(Stored entries)

lemma gaps_keys_fst {κ : Type} (n : Nat) (P : Nat → Bool) (f : Int → κ) :
    (gapsB n P).filterMap (fun p => if 0 ≤ p.1 then some (f p.1) else none)
      = (((List.range n).filter P).map (fun x => Int.ofNat x)).map f := by
  unfold gapsB
  set occ : List Int := ((List.range n).filter P).map (fun x => Int.ofNat x) with hocc
  set pad : List Int := -1 :: occ ++ [(n : Int)] with hpad
  have h1 : (pad.zip pad.tail).map Prod.fst = pad.dropLast := by
    have hp2 : pad = -1 :: (occ ++ [(n : Int)]) := by rw [hpad]; rfl
    rw [hp2]
    have ht : (-1 :: (occ ++ [(n : Int)])).tail = occ ++ [(n : Int)] := rfl
    rw [ht, zip_tail_map_fst]
  have h2 : (pad.zip pad.tail).filterMap
        (fun p => if 0 ≤ p.1 then some (f p.1) else none)
      = pad.dropLast.filterMap (fun x => if 0 ≤ x then some (f x) else none) := by
    conv_rhs => rw [← h1]
    rw [List.filterMap_map]
    rfl
  rw [h2]
  have h3 : pad.dropLast = -1 :: occ := by
    have hp3 : pad = (-1 :: occ) ++ [(n : Int)] := by rw [hpad]
    rw [hp3, List.dropLast_concat]
  rw [h3]
  have h5 : ∀ x ∈ occ, (if (0:Int) ≤ x then some (f x) else none) = some (f x) := by
    intro x hx
    rw [hocc] at hx
    simp only [List.mem_map, List.mem_filter, List.mem_range] at hx
    obtain ⟨m, ⟨hm, _⟩, he⟩ := hx
    subst he
    rw [if_pos (show (0 : Int) ≤ Int.ofNat m by simp only [Int.ofNat_eq_natCast]; omega)]
  rw [List.filterMap_cons_none (by norm_num), List.filterMap_congr h5]
  simp

lemma occ_nodup (n : Nat) (P : Nat → Bool) :
    (((List.range n).filter P).map (fun x => Int.ofNat x)).Nodup := by
  refine List.Nodup.map ?_ (List.Nodup.filter _ (List.nodup_range))
  intro a b h
  simpa [Int.ofNat_eq_natCast] using h

lemma nodup_tag (L : List Nat) (f : Nat → List (Int × Int)) (tag : (Int × Int) → Int)
    (hn : ∀ j ∈ L, (f j).Nodup) (ht : ∀ j ∈ L, ∀ p ∈ f j, tag p = Int.ofNat j)
    (hL : L.Pairwise (· < ·)) :
    (L.flatMap f).Nodup := by
  refine List.nodup_flatMap.mpr ⟨hn, ?_⟩
  refine List.Pairwise.imp_of_mem ?_ hL
  intro a b ha hb hab
  intro p hpa hpb
  have t1 := ht a ha p hpa
  have t2 := ht b hb p hpb
  rw [t1] at t2
  simp only [Int.ofNat_eq_natCast] at t2
  omega

lemma upEvents_keys_nodup (st : List (List Int)) : ((upEvents st).map Prod.fst).Nodup := by
  unfold upEvents
  rw [List.map_flatMap]
  refine nodup_tag _ _ Prod.snd ?_ ?_ List.pairwise_lt_range
  · intro j _
    rw [List.map_filterMap]
    have he : (fun (p : Int × Int) =>
        (if p.2 < (st.length : Int) then some ((p.2, (j : Int)), p.1 + 1) else none).map Prod.fst)
        = fun p => if p.2 < (st.length : Int) then some ((p.2, (j : Int))) else none := by
      funext p; split_ifs <;> rfl
    rw [he, gaps_keys_snd (f := fun x => (x, (j : Int)))]
    exact List.Nodup.map (fun a b h => (Prod.mk.injEq _ _ _ _).mp h |>.1) (occ_nodup _ _)
  · intro j _ p hp
    rw [List.map_filterMap] at hp
    have he : (fun (p : Int × Int) =>
        (if p.2 < (st.length : Int) then some ((p.2, (j : Int)), p.1 + 1) else none).map Prod.fst)
        = fun p => if p.2 < (st.length : Int) then some ((p.2, (j : Int))) else none := by
      funext p; split_ifs <;> rfl
    rw [he, gaps_keys_snd (f := fun x => (x, (j : Int)))] at hp
    obtain ⟨x, _, hx⟩ := List.mem_map.mp hp
    rw [← hx]
    simp [Int.ofNat_eq_natCast]

lemma downEvents_keys_nodup (st : List (List Int)) : ((downEvents st).map Prod.fst).Nodup := by
  unfold downEvents
  rw [List.map_flatMap]
  refine nodup_tag _ _ Prod.snd ?_ ?_ List.pairwise_lt_range
  · intro j _
    rw [List.map_filterMap]
    have he : (fun (p : Int × Int) =>
        (if 0 ≤ p.1 then some ((p.1, (j : Int)), p.2 - 1) else none).map Prod.fst)
        = fun p => if 0 ≤ p.1 then some ((p.1, (j : Int))) else none := by
      funext p; split_ifs <;> rfl
    rw [he, gaps_keys_fst (f := fun x => (x, (j : Int)))]
    exact List.Nodup.map (fun a b h => (Prod.mk.injEq _ _ _ _).mp h |>.1) (occ_nodup _ _)
  · intro j _ p hp
    rw [List.map_filterMap] at hp
    have he : (fun (p : Int × Int) =>
        (if 0 ≤ p.1 then some ((p.1, (j : Int)), p.2 - 1) else none).map Prod.fst)
        = fun p => if 0 ≤ p.1 then some ((p.1, (j : Int))) else none := by
      funext p; split_ifs <;> rfl
    rw [he, gaps_keys_fst (f := fun x => (x, (j : Int)))] at hp
    obtain ⟨x, _, hx⟩ := List.mem_map.mp hp
    rw [← hx]
    simp [Int.ofNat_eq_natCast]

What to do
Return word for word the lines above from the line with "none) := by" to the line with "simp only [List.mem_map, List.mem_filter, List.mem_range]", including both and leaving out all others.

Response
      = pad.dropLast.filterMap (fun x => if 0 ≤ x then some (f x) else none) := by
    conv_rhs => rw [← h1]
    rw [List.filterMap_map]
    rfl
  rw [h2]
  have h3 : pad.dropLast = -1 :: occ := by
    have hp3 : pad = (-1 :: occ) ++ [(n : Int)] := by rw [hpad]
    rw [hp3, List.dropLast_concat]
  rw [h3]
  have h5 : ∀ x ∈ occ, (if (0:Int) ≤ x then some (f x) else none) = some (f x) := by
    intro x hx
    rw [hocc] at hx
    simp only [List.mem_map, List.mem_filter, List.mem_range] at hx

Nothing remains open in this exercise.